Search the material below for lines containing the string "domain", and copy every one you find.
◆ ◆ ◆ ◆
-- pv_equiv track=rewrite | github.com/KotaAzul/Coding_Experiments | Python/PlayfairCipher.py | ceasarGen
-- ===== SOURCE A (Python) =====
-- def ceasarGen(shift):
--     alphabet = "ABCDEFGHIJKLMNOPQRSTUVWXYZ"
--     new_alphabet = ""
--     cipher_message = ""
--
--     count = 0
--     while count != 2:
--         for each in alphabet:
--             if each == alphabet[shift]:
--                 count += 1
--             if count == 1:
--                 new_alphabet += each
--     return new_alphabet
-- ===== SOURCE B (Python) =====
-- def ceasarGen(shift):
--     alphabet = "ABCDEFGHIJKLMNOPQRSTUVWXYZ"
--     i = shift % 26
--     return alphabet[i:] + alphabet[:i]
-- ===== Notes on version B (the rewrite author's own statement) =====
-- stated objective: simpler
-- what changed: Replaces the counter-driven two-full-pass state machine over the alphabet with a closed-form slice concatenation alphabet[shift % 26:] + alphabet[:shift % 26].
import Mathlib
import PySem

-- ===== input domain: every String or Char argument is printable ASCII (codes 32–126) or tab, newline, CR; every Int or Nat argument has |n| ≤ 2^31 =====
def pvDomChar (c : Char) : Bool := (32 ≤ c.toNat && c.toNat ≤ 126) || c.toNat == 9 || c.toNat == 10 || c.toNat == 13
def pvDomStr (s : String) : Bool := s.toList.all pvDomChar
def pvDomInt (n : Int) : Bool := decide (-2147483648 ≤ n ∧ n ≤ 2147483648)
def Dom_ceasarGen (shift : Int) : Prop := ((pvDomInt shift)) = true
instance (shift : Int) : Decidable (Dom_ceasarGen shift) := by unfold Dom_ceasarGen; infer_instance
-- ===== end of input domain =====

-- B replaces A's counter-driven two-pass loop by the closed-form slice rotation
-- alphabet[shift % 26:] + alphabet[:shift % 26] (objective: simpler).

-- ===== PORT A =====
-- the inner 'for each in alphabet' pass: state = (count, new_alphabet);
-- pivot = alphabet[shift] (none if the index is out of range — excluded by Pre_)
def ceasarPass (pivot : Option Char) (st : Int × List Char) : Int × List Char :=
  "ABCDEFGHIJKLMNOPQRSTUVWXYZ".toList.foldl
    (fun st each =>
      let count := if some each = pivot then st.1 + 1 else st.1
      (count, if count = 1 then st.2 ++ [each] else st.2)) st

-- the 'while count != 2' loop; fuel only makes the loop total (3 suffices: each
-- pass over the alphabet meets alphabet[shift] exactly once)
def ceasarWhile (pivot : Option Char) : Nat → Int × List Char → Int × List Char
  | 0, st => st
  | n + 1, st => if st.1 ≠ 2 then ceasarWhile pivot n (ceasarPass pivot st) else st

def ceasarGen (shift : Int) : String :=
  let alphabet := "ABCDEFGHIJKLMNOPQRSTUVWXYZ".toList
  let pivot := PySem.List.pyGet? alphabet shift
  String.ofList (ceasarWhile pivot 3 (0, [])).2

-- ===== PORT B =====
def ceasarGen_alt (shift : Int) : String :=
  let alphabet := "ABCDEFGHIJKLMNOPQRSTUVWXYZ".toList
  let i := PySem.Int.mod shift 26
  String.ofList (PySem.List.slice alphabet (some i) none ++ PySem.List.slice alphabet none (some i))

-- ===== PRECONDITION & SPEC =====
-- Pre_ excludes exactly the shifts on which A raises IndexError at alphabet[shift].
def Pre_ceasarGen (shift : Int) : Prop := -26 ≤ shift ∧ shift < 26
instance (shift : Int) : Decidable (Pre_ceasarGen shift) := by unfold Pre_ceasarGen; infer_instance
def pvWitness_ceasarGen : Int := (3)

def Spec_ceasarGen (shift : Int) (out : String) : Prop := out = ceasarGen_alt shift
instance (shift : Int) (out : String) : Decidable (Spec_ceasarGen shift out) := by unfold Spec_ceasarGen; infer_instance

-- ===== CLAIM (what is proved, stated in full; the proofs are below) =====
def Claim_equal_ceasarGen : Prop := ∀ (shift : Int), Dom_ceasarGen shift → Pre_ceasarGen shift → Spec_ceasarGen shift (ceasarGen shift)

-- ===== LEMMAS AND PROOFS =====

-- ===== VERDICT (by name: the statement is the Claim_ definition above) =====
theorem ceasarGen_spec : Claim_equal_ceasarGen := by
  intro shift _ hpre
  unfold Spec_ceasarGen
  obtain ⟨h1, h2⟩ := hpre
  interval_cases shift <;> decide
◆ ◆ ◆ ◆
#### Result of the exercise
-- ===== input domain: every String or Char argument is printable ASCII (codes 32–126) or tab, newline, CR; every Int or Nat argument has |n| ≤ 2^31 =====
-- ===== end of input domain =====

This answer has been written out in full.